Where the line with "-- l == r on every" appears below, start writing out lines exactly, and finish with the line with "-- ===== PRECONDITION", which is included; write out nothing else.
━━━━━━━━━━
-- pv_equiv track=rewrite | github.com/pondycrane/algorithms | python/dp/zero_sum_games/gold_of_the_game.py | gold_of_the_game
-- ===== SOURCE A (Python) =====
-- from typing import List
--
-- def gold_of_the_game(bags: List[int]) -> int:
--     dp = [[0] * len(bags) for _ in range(len(bags))]
--     for d in range(1, len(dp) + 1):
--         for l in range(len(dp) - d + 1):
--             r = l + d - 1
--             if r == l:
--                 dp[l][r] = bags[l]
--             elif r == l + 1:
--                 dp[l][r] = max(dp[l][r - 1], dp[l + 1][r])
--             else:
--                 dp[l][r] = max(
--                     bags[l] + min(dp[l + 2][r], dp[l + 1][r - 1]),
--                     bags[r] + min(dp[l][r - 2], dp[l + 1][r - 1]),
--                 )
--     return dp[0][len(bags) - 1]
-- ===== SOURCE B (Python) =====
-- from functools import lru_cache
-- from typing import List
--
--
-- def gold_of_the_game(bags: List[int]) -> int:
--     @lru_cache(maxsize=None)
--     def solve(l: int, r: int) -> int:
--         if l == r:
--             return bags[l]
--         if r == l + 1:
--             return max(bags[l], bags[r])
--         return max(
--             bags[l] + min(solve(l + 2, r), solve(l + 1, r - 1)),
--             bags[r] + min(solve(l, r - 2), solve(l + 1, r - 1)),
--         )
--     return solve(0, len(bags) - 1)
-- ===== Notes on version B (the rewrite author's own statement) =====
-- stated objective: alternative
-- what changed: Replaced the bottom-up O(n^2) table filled diagonal by diagonal with a top-down memoized recursion on the interval (l, r); no table is allocated and only reachable subproblems are computed.
-- outside the precondition, e.g. on gold_of_the_game([]): A raises IndexError, B raises IndexError
import Mathlib
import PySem

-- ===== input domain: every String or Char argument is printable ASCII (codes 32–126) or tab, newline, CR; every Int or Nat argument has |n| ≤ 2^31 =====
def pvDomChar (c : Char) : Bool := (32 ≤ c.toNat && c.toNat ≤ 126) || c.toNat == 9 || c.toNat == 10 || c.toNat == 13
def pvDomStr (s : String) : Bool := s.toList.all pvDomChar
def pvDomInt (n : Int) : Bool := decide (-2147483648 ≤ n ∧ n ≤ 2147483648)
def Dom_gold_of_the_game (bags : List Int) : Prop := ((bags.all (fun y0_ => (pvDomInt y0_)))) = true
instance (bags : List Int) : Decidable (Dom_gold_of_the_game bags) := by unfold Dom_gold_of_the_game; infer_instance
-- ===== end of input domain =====

-- B replaces A's bottom-up diagonal DP table with a top-down recursion on the
-- interval (l, r) (memoized in Python); same values, different decomposition.


-- ===== PORT A =====
-- dp[l][r] read/write on the list-of-lists table; indices are always in range
-- in A's loops (under Pre_), so getD 0 is exact there.
def pvGet (dp : List (List Int)) (l r : Nat) : Int := (dp.getD l []).getD r 0

def pvSet (dp : List (List Int)) (l r : Nat) (v : Int) : List (List Int) :=
  dp.set l ((dp.getD l []).set r v)

-- body of A's inner loop over l, for diagonal d
def pvStep (bags : List Int) (d : Nat) (dp : List (List Int)) (l : Nat) : List (List Int) :=
  let r := l + d - 1
  if r = l then pvSet dp l r (bags.getD l 0)
  else if r = l + 1 then pvSet dp l r (max (pvGet dp l (r - 1)) (pvGet dp (l + 1) r))
  else pvSet dp l r (max
    (bags.getD l 0 + min (pvGet dp (l + 2) r) (pvGet dp (l + 1) (r - 1)))
    (bags.getD r 0 + min (pvGet dp l (r - 2)) (pvGet dp (l + 1) (r - 1))))

-- range(1, n+1) is transliterated as List.range n with d = d' + 1
def gold_of_the_game (bags : List Int) : Int :=
  let n := bags.length
  let dp0 := List.replicate n (List.replicate n (0 : Int))
  let dp := (List.range n).foldl
    (fun dp d' => (List.range (n - (d' + 1) + 1)).foldl (pvStep bags (d' + 1)) dp) dp0
  pvGet dp 0 (n - 1)

-- ===== PORT B =====
-- top-down recursion of Source B's solve(l, r); the r ≤ l guard coincides with
-- l == r on every reachable call (l ≤ r throughout) and gives termination
def goldSolve (bags : List Int) (l r : Nat) : Int :=
  if r ≤ l then bags.getD l 0
  else if r = l + 1 then max (bags.getD l 0) (bags.getD r 0)
  else max
    (bags.getD l 0 + min (goldSolve bags (l + 2) r) (goldSolve bags (l + 1) (r - 1)))
    (bags.getD r 0 + min (goldSolve bags l (r - 2)) (goldSolve bags (l + 1) (r - 1)))
termination_by r - l
decreasing_by all_goals omega

def gold_of_the_game_alt (bags : List Int) : Int := goldSolve bags 0 (bags.length - 1)

-- ===== PRECONDITION & SPEC =====
-- A raises IndexError on [] (dp[0] on the empty table); excluded.
def Pre_gold_of_the_game (bags : List Int) : Prop := bags ≠ []
instance (bags : List Int) : Decidable (Pre_gold_of_the_game bags) := by
  unfold Pre_gold_of_the_game; infer_instance

def pvWitness_gold_of_the_game : List Int := [3, 1, 5, 2]

def Spec_gold_of_the_game (bags : List Int) (out : Int) : Prop := out = gold_of_the_game_alt bags
instance (bags : List Int) (out : Int) : Decidable (Spec_gold_of_the_game bags out) := by unfold Spec_gold_of_the_game; infer_instance

-- ===== CLAIM (what is proved, stated in full; the proofs are below) =====
def Claim_equal_gold_of_the_game : Prop := ∀ (bags : List Int), Dom_gold_of_the_game bags → Pre_gold_of_the_game bags → Spec_gold_of_the_game bags (gold_of_the_game bags)

-- ===== LEMMAS AND PROOFS =====

-- well-formedness of the table: n rows of length n
def pvWF (n : Nat) (dp : List (List Int)) : Prop :=
  dp.length = n ∧ ∀ row ∈ dp, row.length = n

-- invariant after all diagonals of size ≤ k have been filled
def pvInv (bags : List Int) (k : Nat) (dp : List (List Int)) : Prop :=
  pvWF bags.length dp ∧
    ∀ l r : Nat, l ≤ r → r < bags.length → r + 1 - l ≤ k →
      pvGet dp l r = goldSolve bags l r

lemma pvGetD_of_lt {α : Type} (xs : List α) (i : Nat) (d : α) (h : i < xs.length) :
    xs.getD i d = xs[i] := by
  rw [List.getD_eq_getElem?_getD, List.getElem?_eq_getElem h]; rfl

lemma pvWF_set {n : Nat} {dp : List (List Int)} (h : pvWF n dp) (l r : Nat) (v : Int) :
    pvWF n (pvSet dp l r v) := by
  obtain ⟨h1, h2⟩ := h
  by_cases hl : l < dp.length
  · refine ⟨by simp [pvSet, h1], ?_⟩
    intro row hrow
    rcases List.mem_or_eq_of_mem_set hrow with hmem | heq
    · exact h2 row hmem
    · subst heq
      rw [List.length_set, pvGetD_of_lt _ _ _ hl]
      exact h2 _ (List.getElem_mem hl)
  · rw [pvSet, List.set_eq_of_length_le (by omega)]
    exact ⟨h1, h2⟩

lemma pvSet_getD_row {dp : List (List Int)} {l : Nat} (hl : l < dp.length) (r : Nat) (v : Int) :
    (dp.set l ((dp.getD l []).set r v)).getD l [] = (dp.getD l []).set r v := by
  rw [pvGetD_of_lt _ _ _ (by simpa using hl)]
  exact List.getElem_set_self (by simpa using hl)

lemma pvGet_pvSet_same {n : Nat} {dp : List (List Int)} (h : pvWF n dp)
    {l r : Nat} (hl : l < n) (hr : r < n) (v : Int) :
    pvGet (pvSet dp l r v) l r = v := by
  obtain ⟨h1, h2⟩ := h
  have hl' : l < dp.length := by omega
  have hrowlen : (dp.getD l []).length = n := by
    rw [pvGetD_of_lt _ _ _ hl']; exact h2 _ (List.getElem_mem hl')
  unfold pvGet pvSet
  rw [pvSet_getD_row hl']
  rw [pvGetD_of_lt _ _ _ (by rw [List.length_set, hrowlen]; omega)]
  exact List.getElem_set_self (by rw [List.length_set, hrowlen]; omega)

lemma pvGet_pvSet_ne {dp : List (List Int)} {l r l' r' : Nat}
    (h : l ≠ l' ∨ r ≠ r') (v : Int) :
    pvGet (pvSet dp l r v) l' r' = pvGet dp l' r' := by
  by_cases hl : l < dp.length
  · rcases h with h | h
    · unfold pvGet pvSet
      simp only [List.getD_eq_getElem?_getD]
      rw [List.getElem?_set_ne h]
    · by_cases hll : l = l'
      · subst hll
        unfold pvGet pvSet
        rw [pvSet_getD_row hl]
        simp only [List.getD_eq_getElem?_getD]
        rw [List.getElem?_set_ne h]
      · unfold pvGet pvSet
        simp only [List.getD_eq_getElem?_getD]
        rw [List.getElem?_set_ne hll]
  · unfold pvSet
    rw [List.set_eq_of_length_le (by omega)]

lemma goldSolve_base {bags : List Int} {l : Nat} : goldSolve bags l l = bags.getD l 0 := by
  rw [goldSolve]; simp

lemma goldSolve_two {bags : List Int} {l : Nat} :
    goldSolve bags l (l + 1) = max (bags.getD l 0) (bags.getD (l + 1) 0) := by
  rw [goldSolve]; simp

lemma goldSolve_step {bags : List Int} {l r : Nat} (h : l + 2 ≤ r) :
    goldSolve bags l r = max
      (bags.getD l 0 + min (goldSolve bags (l + 2) r) (goldSolve bags (l + 1) (r - 1)))
      (bags.getD r 0 + min (goldSolve bags l (r - 2)) (goldSolve bags (l + 1) (r - 1))) := by
  rw [goldSolve]
  rw [if_neg (by omega), if_neg (by omega)]

-- inner loop: processing l = 0 .. m-1 on diagonal d = k + 1
lemma pvInner (bags : List Int) (k : Nat) (hk : k < bags.length) :
    ∀ m, m ≤ bags.length - k → ∀ dp, pvInv bags k dp →
      pvWF bags.length ((List.range m).foldl (pvStep bags (k + 1)) dp) ∧
      (∀ l r : Nat, l ≤ r → r < bags.length → r + 1 - l ≤ k →
        pvGet ((List.range m).foldl (pvStep bags (k + 1)) dp) l r = goldSolve bags l r) ∧
      (∀ l, l < m →
        pvGet ((List.range m).foldl (pvStep bags (k + 1)) dp) l (l + k) = goldSolve bags l (l + k)) := by
  intro m
  induction m with
  | zero =>
    intro _ dp hdp
    exact ⟨hdp.1, fun l r h1 h2 h3 => hdp.2 l r h1 h2 h3, fun l hl => absurd hl (by omega)⟩
  | succ m ih =>
    intro hm dp hdp
    have hmn : m + k < bags.length := by omega
    obtain ⟨hWF, hlow, hdiag⟩ := ih (by omega) dp hdp
    set dp' := (List.range m).foldl (pvStep bags (k + 1)) dp with hdp'
    have hfold : (List.range (m + 1)).foldl (pvStep bags (k + 1)) dp
        = pvStep bags (k + 1) dp' m := by
      rw [List.range_succ, List.foldl_append]; rfl
    have hr : m + (k + 1) - 1 = m + k := by omega
    -- the value written at (m, m + k) is goldSolve bags m (m + k)
    have hstep : pvStep bags (k + 1) dp' m = pvSet dp' m (m + k) (goldSolve bags m (m + k)) := by
      unfold pvStep
      simp only [hr]
      rcases Nat.lt_or_ge k 2 with hk2 | hk2
      · interval_cases k
        · simp only [Nat.add_zero]
          rw [if_pos trivial, goldSolve_base]
        · rw [if_neg (by omega), if_pos rfl]
          simp only [Nat.add_sub_cancel]
          rw [hlow m m le_rfl (by omega) (by omega),
              hlow (m + 1) (m + 1) le_rfl (by omega) (by omega)]
          rw [goldSolve_base, goldSolve_base, goldSolve_two]
      · rw [if_neg (by omega), if_neg (by omega)]
        conv_rhs => rw [goldSolve_step (show m + 2 ≤ m + k by omega)]
        rw [hlow (m + 2) (m + k) (by omega) (by omega) (by omega),
            hlow (m + 1) (m + k - 1) (by omega) (by omega) (by omega),
            hlow m (m + k - 2) (by omega) (by omega) (by omega)]
    rw [hfold, hstep]
    refine ⟨pvWF_set hWF _ _ _, ?_, ?_⟩
    · intro l r h1 h2 h3
      have hne : m ≠ l ∨ m + k ≠ r := by
        by_cases h : m = l
        · subst h; right; omega
        · exact Or.inl h
      rw [pvGet_pvSet_ne hne _]
      exact hlow l r h1 h2 h3
    · intro l hl
      rcases Nat.lt_or_ge l m with hlm | hlm
      · rw [pvGet_pvSet_ne (Or.inl (by omega)) _]
        exact hdiag l hlm
      · have : l = m := by omega
        subst this
        exact pvGet_pvSet_same hWF (by omega) (by omega) _

lemma pvOuter (bags : List Int) :
    ∀ k, k ≤ bags.length →
      pvInv bags k ((List.range k).foldl
        (fun dp d' => (List.range (bags.length - (d' + 1) + 1)).foldl (pvStep bags (d' + 1)) dp)
        (List.replicate bags.length (List.replicate bags.length (0 : Int)))) := by
  intro k
  induction k with
  | zero =>
    intro _
    refine ⟨⟨by simp, fun row hrow => ?_⟩, fun l r h1 h2 h3 => absurd h3 (by omega)⟩
    rw [(List.mem_replicate.mp hrow).2]; simp
  | succ k ih =>
    intro hk
    have hinv := ih (by omega)
    rw [List.range_succ, List.foldl_append]
    simp only [List.foldl_cons, List.foldl_nil]
    have hm : bags.length - (k + 1) + 1 = bags.length - k := by omega
    rw [hm]
    obtain ⟨hWF, hlow, hdiag⟩ := pvInner bags k (by omega) (bags.length - k) le_rfl _ hinv
    refine ⟨hWF, ?_⟩
    intro l r h1 h2 h3
    rcases Nat.lt_or_ge (r + 1 - l) (k + 1) with hs | hs
    · exact hlow l r h1 h2 (by omega)
    · have hr : r = l + k := by omega
      subst hr
      exact hdiag l (by omega)

-- ===== VERDICT (by name: the statement is the Claim_ definition above) =====
theorem gold_of_the_game_spec : Claim_equal_gold_of_the_game := by
  intro bags _ hpre
  have hn : 0 < bags.length := List.length_pos_iff.mpr hpre
  have h := pvOuter bags bags.length le_rfl
  unfold Spec_gold_of_the_game gold_of_the_game gold_of_the_game_alt
  exact h.2 0 (bags.length - 1) (by omega) (by omega) (by omega)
━━━━━━━━━━
• [RESULT]:
-- l == r on every reachable call (l ≤ r throughout) and gives termination
def goldSolve (bags : List Int) (l r : Nat) : Int :=
  if r ≤ l then bags.getD l 0
  else if r = l + 1 then max (bags.getD l 0) (bags.getD r 0)
  else max
    (bags.getD l 0 + min (goldSolve bags (l + 2) r) (goldSolve bags (l + 1) (r - 1)))
    (bags.getD r 0 + min (goldSolve bags l (r - 2)) (goldSolve bags (l + 1) (r - 1)))
termination_by r - l
decreasing_by all_goals omega

def gold_of_the_game_alt (bags : List Int) : Int := goldSolve bags 0 (bags.length - 1)

-- ===== PRECONDITION & SPEC =====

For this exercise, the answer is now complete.